Print, exactly as they appear in the listing below, the lines from the line with "rcases acc.eq_nil_or_concat' with" to the line with "theorem pv_accum_closed (y", with both end lines kept.
─── Data to process
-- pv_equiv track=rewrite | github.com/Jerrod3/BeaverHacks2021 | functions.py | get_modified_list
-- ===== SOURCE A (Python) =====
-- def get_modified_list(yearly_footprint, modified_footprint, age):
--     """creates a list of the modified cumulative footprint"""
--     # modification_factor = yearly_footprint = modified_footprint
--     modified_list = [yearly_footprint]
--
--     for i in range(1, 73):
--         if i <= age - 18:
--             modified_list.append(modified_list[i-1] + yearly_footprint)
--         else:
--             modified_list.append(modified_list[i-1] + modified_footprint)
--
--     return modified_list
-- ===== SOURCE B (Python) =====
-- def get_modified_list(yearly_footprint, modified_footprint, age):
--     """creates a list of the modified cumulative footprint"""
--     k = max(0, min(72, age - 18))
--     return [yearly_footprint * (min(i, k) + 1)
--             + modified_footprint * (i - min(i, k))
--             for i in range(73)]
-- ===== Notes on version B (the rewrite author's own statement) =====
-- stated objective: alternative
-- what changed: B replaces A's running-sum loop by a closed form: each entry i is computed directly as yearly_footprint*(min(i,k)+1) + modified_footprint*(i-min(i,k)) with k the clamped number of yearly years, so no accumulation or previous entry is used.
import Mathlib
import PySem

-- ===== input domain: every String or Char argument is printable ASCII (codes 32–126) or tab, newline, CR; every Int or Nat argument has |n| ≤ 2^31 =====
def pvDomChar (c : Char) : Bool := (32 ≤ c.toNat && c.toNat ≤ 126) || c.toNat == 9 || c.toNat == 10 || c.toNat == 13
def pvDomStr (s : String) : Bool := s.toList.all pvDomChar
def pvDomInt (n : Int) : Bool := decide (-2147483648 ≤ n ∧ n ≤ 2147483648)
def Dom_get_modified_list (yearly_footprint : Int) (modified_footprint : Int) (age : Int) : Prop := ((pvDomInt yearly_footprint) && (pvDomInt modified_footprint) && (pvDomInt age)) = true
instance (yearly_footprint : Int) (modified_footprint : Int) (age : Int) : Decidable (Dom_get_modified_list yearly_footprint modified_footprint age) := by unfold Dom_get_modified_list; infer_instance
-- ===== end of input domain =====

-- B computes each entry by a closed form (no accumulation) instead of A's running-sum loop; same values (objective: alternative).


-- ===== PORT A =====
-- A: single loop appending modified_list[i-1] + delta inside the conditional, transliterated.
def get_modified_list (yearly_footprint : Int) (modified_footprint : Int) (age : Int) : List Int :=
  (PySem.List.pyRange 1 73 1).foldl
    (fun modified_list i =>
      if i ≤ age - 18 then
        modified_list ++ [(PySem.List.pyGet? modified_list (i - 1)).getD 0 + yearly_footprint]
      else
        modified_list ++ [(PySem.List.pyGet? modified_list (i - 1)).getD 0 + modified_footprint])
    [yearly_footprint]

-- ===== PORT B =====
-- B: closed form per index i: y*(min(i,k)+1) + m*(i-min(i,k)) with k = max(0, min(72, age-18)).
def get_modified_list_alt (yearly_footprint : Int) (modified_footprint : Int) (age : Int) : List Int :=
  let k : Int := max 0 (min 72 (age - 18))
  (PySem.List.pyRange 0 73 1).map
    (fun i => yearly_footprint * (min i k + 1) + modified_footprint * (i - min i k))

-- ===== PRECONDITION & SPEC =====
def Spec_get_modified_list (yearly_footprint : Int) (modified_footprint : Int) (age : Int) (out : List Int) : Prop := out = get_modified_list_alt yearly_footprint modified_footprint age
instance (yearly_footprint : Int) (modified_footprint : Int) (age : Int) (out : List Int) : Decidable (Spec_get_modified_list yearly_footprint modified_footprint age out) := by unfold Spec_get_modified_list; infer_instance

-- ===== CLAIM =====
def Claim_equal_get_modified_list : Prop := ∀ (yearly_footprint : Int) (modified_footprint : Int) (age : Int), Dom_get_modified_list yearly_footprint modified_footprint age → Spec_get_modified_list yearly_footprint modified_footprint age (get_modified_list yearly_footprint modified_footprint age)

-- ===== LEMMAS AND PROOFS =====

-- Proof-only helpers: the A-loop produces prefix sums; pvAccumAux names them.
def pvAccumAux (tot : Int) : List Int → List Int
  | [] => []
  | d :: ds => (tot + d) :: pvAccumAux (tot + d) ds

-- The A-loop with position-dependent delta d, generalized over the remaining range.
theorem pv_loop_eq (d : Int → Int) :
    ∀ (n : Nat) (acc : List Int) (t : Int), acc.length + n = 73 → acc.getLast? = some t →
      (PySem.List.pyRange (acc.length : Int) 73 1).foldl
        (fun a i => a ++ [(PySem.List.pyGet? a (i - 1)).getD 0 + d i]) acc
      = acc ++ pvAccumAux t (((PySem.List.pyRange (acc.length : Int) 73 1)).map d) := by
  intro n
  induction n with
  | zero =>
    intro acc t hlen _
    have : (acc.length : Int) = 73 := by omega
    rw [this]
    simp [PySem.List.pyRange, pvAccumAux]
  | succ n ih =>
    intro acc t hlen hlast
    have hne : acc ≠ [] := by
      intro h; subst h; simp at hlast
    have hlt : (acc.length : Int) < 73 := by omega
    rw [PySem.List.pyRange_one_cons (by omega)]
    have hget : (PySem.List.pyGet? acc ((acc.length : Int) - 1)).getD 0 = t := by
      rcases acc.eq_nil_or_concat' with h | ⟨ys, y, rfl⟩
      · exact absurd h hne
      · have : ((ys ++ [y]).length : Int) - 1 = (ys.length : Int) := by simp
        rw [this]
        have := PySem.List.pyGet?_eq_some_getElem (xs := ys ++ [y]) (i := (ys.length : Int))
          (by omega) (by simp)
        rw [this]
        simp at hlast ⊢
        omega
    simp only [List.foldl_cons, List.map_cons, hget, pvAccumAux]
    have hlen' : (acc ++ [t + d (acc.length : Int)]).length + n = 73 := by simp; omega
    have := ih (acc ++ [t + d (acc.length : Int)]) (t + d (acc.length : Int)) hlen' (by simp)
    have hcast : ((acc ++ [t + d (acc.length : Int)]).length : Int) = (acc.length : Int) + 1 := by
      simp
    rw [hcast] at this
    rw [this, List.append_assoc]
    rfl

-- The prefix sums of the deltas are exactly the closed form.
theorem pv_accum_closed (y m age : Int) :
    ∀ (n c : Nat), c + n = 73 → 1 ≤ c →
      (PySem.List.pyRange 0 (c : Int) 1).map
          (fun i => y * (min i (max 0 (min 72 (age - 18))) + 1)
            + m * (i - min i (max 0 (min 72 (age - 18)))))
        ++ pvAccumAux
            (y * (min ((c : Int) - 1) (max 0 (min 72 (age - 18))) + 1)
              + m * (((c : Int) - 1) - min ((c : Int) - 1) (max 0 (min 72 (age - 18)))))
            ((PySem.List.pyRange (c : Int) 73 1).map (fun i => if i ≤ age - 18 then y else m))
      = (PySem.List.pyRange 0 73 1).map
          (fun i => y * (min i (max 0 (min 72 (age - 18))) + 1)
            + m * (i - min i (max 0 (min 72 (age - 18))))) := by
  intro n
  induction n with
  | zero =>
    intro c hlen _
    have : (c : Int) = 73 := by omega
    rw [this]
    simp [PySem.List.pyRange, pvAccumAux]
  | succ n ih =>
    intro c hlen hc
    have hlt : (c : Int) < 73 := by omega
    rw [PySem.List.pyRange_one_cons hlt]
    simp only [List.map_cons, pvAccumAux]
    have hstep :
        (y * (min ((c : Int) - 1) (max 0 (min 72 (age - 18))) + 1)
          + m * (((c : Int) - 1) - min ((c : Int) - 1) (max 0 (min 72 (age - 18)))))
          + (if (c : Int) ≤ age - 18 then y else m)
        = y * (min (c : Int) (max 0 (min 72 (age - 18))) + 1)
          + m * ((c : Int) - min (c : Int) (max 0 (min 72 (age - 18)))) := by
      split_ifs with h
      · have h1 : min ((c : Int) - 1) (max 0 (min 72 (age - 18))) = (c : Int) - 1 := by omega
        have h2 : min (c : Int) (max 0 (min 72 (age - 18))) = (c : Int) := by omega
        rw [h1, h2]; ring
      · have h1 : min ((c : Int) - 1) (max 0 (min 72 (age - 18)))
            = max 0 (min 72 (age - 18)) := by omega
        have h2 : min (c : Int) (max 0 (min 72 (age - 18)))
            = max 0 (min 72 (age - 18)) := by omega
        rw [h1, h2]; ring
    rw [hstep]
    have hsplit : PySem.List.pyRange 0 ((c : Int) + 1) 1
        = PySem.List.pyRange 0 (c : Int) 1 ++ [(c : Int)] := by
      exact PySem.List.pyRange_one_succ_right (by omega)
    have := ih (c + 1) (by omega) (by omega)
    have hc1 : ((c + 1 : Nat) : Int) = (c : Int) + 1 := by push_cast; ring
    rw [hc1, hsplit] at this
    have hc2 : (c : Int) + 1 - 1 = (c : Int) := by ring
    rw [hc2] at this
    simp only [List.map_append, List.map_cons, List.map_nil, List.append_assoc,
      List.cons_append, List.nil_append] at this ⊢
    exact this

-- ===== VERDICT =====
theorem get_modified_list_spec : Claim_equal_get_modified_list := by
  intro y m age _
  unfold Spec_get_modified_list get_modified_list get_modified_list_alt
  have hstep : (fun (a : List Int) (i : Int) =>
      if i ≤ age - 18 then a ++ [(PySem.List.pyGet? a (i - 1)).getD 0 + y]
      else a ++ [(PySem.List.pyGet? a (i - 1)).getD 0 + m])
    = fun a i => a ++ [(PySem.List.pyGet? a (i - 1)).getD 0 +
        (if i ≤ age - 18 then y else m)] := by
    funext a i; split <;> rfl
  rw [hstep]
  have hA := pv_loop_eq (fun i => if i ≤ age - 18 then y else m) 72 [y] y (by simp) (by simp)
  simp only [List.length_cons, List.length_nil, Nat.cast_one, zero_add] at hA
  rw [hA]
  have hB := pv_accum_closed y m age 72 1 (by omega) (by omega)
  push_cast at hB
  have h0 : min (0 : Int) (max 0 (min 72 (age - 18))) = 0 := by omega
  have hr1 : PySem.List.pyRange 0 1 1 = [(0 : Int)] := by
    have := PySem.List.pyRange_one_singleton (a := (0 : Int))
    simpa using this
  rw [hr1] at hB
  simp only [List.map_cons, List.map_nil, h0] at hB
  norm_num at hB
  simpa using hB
──────
■ **Result**
      rcases acc.eq_nil_or_concat' with h | ⟨ys, y, rfl⟩
      · exact absurd h hne
      · have : ((ys ++ [y]).length : Int) - 1 = (ys.length : Int) := by simp
        rw [this]
        have := PySem.List.pyGet?_eq_some_getElem (xs := ys ++ [y]) (i := (ys.length : Int))
          (by omega) (by simp)
        rw [this]
        simp at hlast ⊢
        omega
    simp only [List.foldl_cons, List.map_cons, hget, pvAccumAux]
    have hlen' : (acc ++ [t + d (acc.length : Int)]).length + n = 73 := by simp; omega
    have := ih (acc ++ [t + d (acc.length : Int)]) (t + d (acc.length : Int)) hlen' (by simp)
    have hcast : ((acc ++ [t + d (acc.length : Int)]).length : Int) = (acc.length : Int) + 1 := by
      simp
    rw [hcast] at this
    rw [this, List.append_assoc]
    rfl

-- The prefix sums of the deltas are exactly the closed form.
theorem pv_accum_closed (y m age : Int) :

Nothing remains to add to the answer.